Assignment: Find the line in the entries below that contains "List.filter_nil] at hA". Repeat it exactly, and every line after it through the line that contains "(((fun v => v".

----------

-- pv_equiv track=rewrite | github.com/moppius/advent-of-code | 2020/day_06/day_06.py | _sum_group_part_2
-- ===== SOURCE A (Python) =====
-- def _sum_group_part_2(response):
--     result = 0
--     lines = response.strip().split('\n')
--     num_guests = len(lines)
--     done_chars = []
--     stripped_response = "".join(response.split())
--     for char in stripped_response:
--         if char not in done_chars and response.count(char) == num_guests:
--             result += 1
--             done_chars.append(char)
--     return result
-- ===== SOURCE B (Python) =====
-- def _sum_group_part_2(response):
--     num_guests = len(response.strip().split('\n'))
--     counts = {}
--     for char in "".join(response.split()):
--         counts[char] = counts.get(char, 0) + 1
--     return sum(1 for v in counts.values() if v == num_guests)
-- ===== Notes on version B (the rewrite author's own statement) =====
-- stated objective: faster
-- what changed: Replaces A's per-character done-list membership test plus repeated response.count scans (quadratic) with a single counting pass into a dict followed by one scan of its values.
import Mathlib
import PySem

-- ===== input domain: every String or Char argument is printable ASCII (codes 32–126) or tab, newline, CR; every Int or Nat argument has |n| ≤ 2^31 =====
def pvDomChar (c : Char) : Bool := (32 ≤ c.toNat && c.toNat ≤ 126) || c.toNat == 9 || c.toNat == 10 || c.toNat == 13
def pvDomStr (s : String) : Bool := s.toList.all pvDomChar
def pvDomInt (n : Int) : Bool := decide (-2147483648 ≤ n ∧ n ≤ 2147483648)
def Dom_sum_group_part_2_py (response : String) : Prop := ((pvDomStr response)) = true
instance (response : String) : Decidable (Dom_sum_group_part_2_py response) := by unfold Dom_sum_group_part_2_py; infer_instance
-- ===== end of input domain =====

-- B replaces A's per-character repeated response.count scans by a single counting
-- pass into a dict followed by one scan of its values (faster; same return value).

-- ===== PORT A =====
def sum_group_part_2_py (response : String) : Int :=
  let lines := PySem.Chars.splitOn (PySem.Chars.strip response.toList) ['\n']
  let num_guests : Int := (lines.length : Int)
  let stripped := PySem.Str.join "" (PySem.Str.split₀ response)
  (stripped.toList.foldl
    (fun (st : Int × List Char) ch =>
      if (!st.2.contains ch) && ((PySem.Str.count response (String.ofList [ch]) : Int) == num_guests)
      then (st.1 + 1, st.2 ++ [ch]) else st)
    (0, [])).1

-- ===== PORT B =====
def sum_group_part_2_py_alt (response : String) : Int :=
  let num_guests : Int :=
    ((PySem.Chars.splitOn (PySem.Chars.strip response.toList) ['\n']).length : Int)
  let counts := (PySem.Str.join "" (PySem.Str.split₀ response)).toList.foldl
      (fun (d : PySem.Dict Char Int) ch => d.insert ch (d.getD ch 0 + 1)) PySem.Dict.empty
  counts.values.foldl (fun acc v => if v == num_guests then acc + 1 else acc) 0

-- ===== PRECONDITION & SPEC =====
def Spec_sum_group_part_2_py (response : String) (out : Int) : Prop := out = sum_group_part_2_py_alt response
instance (response : String) (out : Int) : Decidable (Spec_sum_group_part_2_py response out) := by unfold Spec_sum_group_part_2_py; infer_instance

-- ===== CLAIM (what is proved, stated in full; the proofs are below) =====
def Claim_equal_sum_group_part_2_py : Prop := ∀ (response : String), Dom_sum_group_part_2_py response → Spec_sum_group_part_2_py response (sum_group_part_2_py response)

-- ===== LEMMAS AND PROOFS =====

-- flatten ∘ intersperse [] = flatten (helper for pv_join_split₀)
theorem pv_flatten_intersperse_nil {α : Type} (L : List (List α)) :
    (L.intersperse ([] : List α)).flatten = L.flatten := by
  induction L with
  | nil => rfl
  | cons x L ih =>
      cases L with
      | nil => rfl
      | cons y M => simpa [List.intersperse] using ih

-- ''.join(s.split()) is exactly s with its whitespace characters removed.
theorem pv_split₀_go_flatten (s : List Char) : ∀ (cur : List Char) (acc : List (List Char)),
    (PySem.Chars.split₀.go s cur acc).flatten
      = acc.reverse.flatten ++ cur.reverse ++ s.filter (fun c => !PySem.Chars.isspace c) := by
  induction s with
  | nil =>
      intro cur acc
      rw [PySem.Chars.split₀.go.eq_def]
      cases cur <;> simp
  | cons c rest ih =>
      intro cur acc
      rw [PySem.Chars.split₀.go.eq_def]
      by_cases hs : PySem.Chars.isspace c = true
      · cases cur <;> simp [hs, ih]
      · simp [hs, ih]

theorem pv_join_split₀ (s : List Char) :
    PySem.Chars.join [] (PySem.Chars.split₀ s) = s.filter (fun c => !PySem.Chars.isspace c) := by
  have h := pv_split₀_go_flatten s [] []
  rw [PySem.Chars.join, List.intercalate, pv_flatten_intersperse_nil, PySem.Chars.split₀]
  simpa using h

-- s.count(c) for a single character c is the character count
theorem pv_count_go_singleton (c : Char) : ∀ (fuel : Nat) (l : List Char) (acc : Nat),
    l.length ≤ fuel → PySem.Chars.count.go [c] fuel l acc = acc + l.count c := by
  intro fuel
  induction fuel with
  | zero =>
      intro l acc h
      cases l with
      | nil => rw [PySem.Chars.count.go.eq_def]; simp
      | cons x t => simp at h
  | succ n ih =>
      intro l acc h
      rw [PySem.Chars.count.go.eq_def]
      cases l with
      | nil => simp
      | cons x t =>
          simp only [List.isPrefixOf, Bool.and_true, List.length_cons] at *
          by_cases hx : c == x
          · simp [hx, ih t (acc + 1) (by omega), (LawfulBEq.eq_of_beq hx).symm]
            omega
          · have hx' : (x == c) = false := by
              cases h2 : x == c
              · rfl
              · exact absurd (by simpa [LawfulBEq.eq_of_beq h2] ) (by simp [hx] : ¬ (c == x) = true)
            simp [hx, ih t acc (by omega), List.count_cons, hx']

theorem pv_count_singleton (l : List Char) (c : Char) :
    PySem.Chars.count l [c] = l.count c := by
  simpa using pv_count_go_singleton c l.length l 0 le_rfl

-- A's loop, processed from the left: the accumulated done-list is the filtered
-- first-occurrence list of the seen prefix, the counter its length.
theorem pv_loopA (P : Char → Bool) (l : List Char) : ∀ (p : List Char) (r : Int),
    (l.foldl
      (fun (st : Int × List Char) ch =>
        if (!st.2.contains ch) && P ch then (st.1 + 1, st.2 ++ [ch]) else st)
      (r, (PySem.Set.ofList p).filter P))
    = (r + ((((PySem.Set.ofList (p ++ l)).filter P).length : Int)
            - (((PySem.Set.ofList p).filter P).length : Int)),
       (PySem.Set.ofList (p ++ l)).filter P) := by
  induction l with
  | nil => intro p r; simp
  | cons c t ih =>
      intro p r
      have hPA : p ++ c :: t = (p ++ [c]) ++ t := by simp
      by_cases hP : P c = true
      · by_cases hmem : c ∈ PySem.Set.ofList p
        · have hcond : (!((PySem.Set.ofList p).filter P).contains c && P c) = false := by
            simp [List.elem_eq_contains.symm, List.mem_filter, hmem, hP]
          have hadd : PySem.Set.ofList (p ++ [c]) = PySem.Set.ofList p := by
            rw [PySem.Set.ofList_append_singleton, PySem.Set.add]
            simp [PySem.Set.contains, List.elem_eq_contains.symm, hmem]
          simp only [List.foldl_cons, hcond, Bool.false_eq_true, if_false]
          rw [hPA, ← hadd]
          exact ih (p ++ [c]) r
        · have hcond : (!((PySem.Set.ofList p).filter P).contains c && P c) = true := by
            simp [List.elem_eq_contains.symm, List.mem_filter, hmem, hP]
          have hadd : PySem.Set.ofList (p ++ [c]) = PySem.Set.ofList p ++ [c] := by
            rw [PySem.Set.ofList_append_singleton, PySem.Set.add]
            simp [PySem.Set.contains, List.elem_eq_contains.symm, hmem]
          have hfilt : (PySem.Set.ofList (p ++ [c])).filter P
              = (PySem.Set.ofList p).filter P ++ [c] := by
            simp [hadd, List.filter_append, hP]
          simp only [List.foldl_cons, hcond, if_true]
          rw [hPA, ← hfilt, ih (p ++ [c]) (r + 1), hfilt]
          refine Prod.ext ?_ rfl
          simp only [List.length_append, List.length_cons, List.length_nil]
          push_cast
          ring
      · have hP' : P c = false := by simpa using hP
        have hcond : (!((PySem.Set.ofList p).filter P).contains c && P c) = false := by
          simp [hP']
        have hfilt : (PySem.Set.ofList (p ++ [c])).filter P
            = (PySem.Set.ofList p).filter P := by
          rw [PySem.Set.ofList_append_singleton, PySem.Set.add]
          by_cases hcp : c ∈ p
          · simp [hcp]
          · simp [hcp, List.filter_append, hP']
        simp only [List.foldl_cons, hcond, Bool.false_eq_true, if_false]
        rw [hPA, ← hfilt]
        exact ih (p ++ [c]) r

-- ===== VERDICT (by name: the statement is the Claim_ definition above) =====
theorem sum_group_part_2_py_spec : Claim_equal_sum_group_part_2_py := by
  intro response _
  unfold Spec_sum_group_part_2_py sum_group_part_2_py sum_group_part_2_py_alt
  dsimp only
  set R := response.toList with hR
  set n : Int := ((PySem.Chars.splitOn (PySem.Chars.strip R) ['\n']).length : Int) with hn
  have hstr : (PySem.Str.join "" (PySem.Str.split₀ response)).toList
      = R.filter (fun c => !PySem.Chars.isspace c) := by
    rw [PySem.Str.toList_join, PySem.Str.split₀_map_toList]
    have he : ("" : String).toList = ([] : List Char) := rfl
    rw [he, pv_join_split₀]
  set s := R.filter (fun c => !PySem.Chars.isspace c) with hs
  rw [hstr]
  rw [PySem.Dict.foldl_insert_getD_add_one_eq_counter]
  have hvals : (PySem.Dict.counter s).values
      = (PySem.Set.ofList s).map (fun k => ((s.count k : Nat) : Int)) := by
    simp [PySem.Dict.values, PySem.Dict.items_counter, List.map_map, Function.comp]
  rw [hvals, PySem.List.foldl_if_add_one]
  have hA := pv_loopA (fun ch => ((PySem.Str.count response (String.ofList [ch]) : Int) == n)) s [] 0
  simp only [List.nil_append, PySem.Set.ofList_nil, List.filter_nil] at hA
  rw [hA]
  rw [List.countP_map]
  have hcong : ∀ x ∈ PySem.Set.ofList s,
      (((fun v => v == n) ∘ fun k => ((s.count k : Nat) : Int)) x = true
        ↔ ((PySem.Str.count response (String.ofList [x]) : Int) == n) = true) := by
    intro x hx
    have hxs : x ∈ s := (PySem.Set.mem_ofList s x).mp hx
    have hns : (!PySem.Chars.isspace x) = true := (List.mem_filter.mp hxs).2
    have h1 : PySem.Str.count response (String.ofList [x]) = R.count x := by
      have hml : (String.ofList [x]).toList = [x] := by simp
      rw [PySem.Str.count_eq, hml, ← hR, pv_count_singleton]
    have h2 : s.count x = R.count x := List.count_filter hns
    simp only [Function.comp, h1, h2]
  rw [List.countP_congr hcong]
  simp [List.countP_eq_length_filter]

----------

Answer box:
  simp only [List.nil_append, PySem.Set.ofList_nil, List.filter_nil] at hA
  rw [hA]
  rw [List.countP_map]
  have hcong : ∀ x ∈ PySem.Set.ofList s,
      (((fun v => v == n) ∘ fun k => ((s.count k : Nat) : Int)) x = true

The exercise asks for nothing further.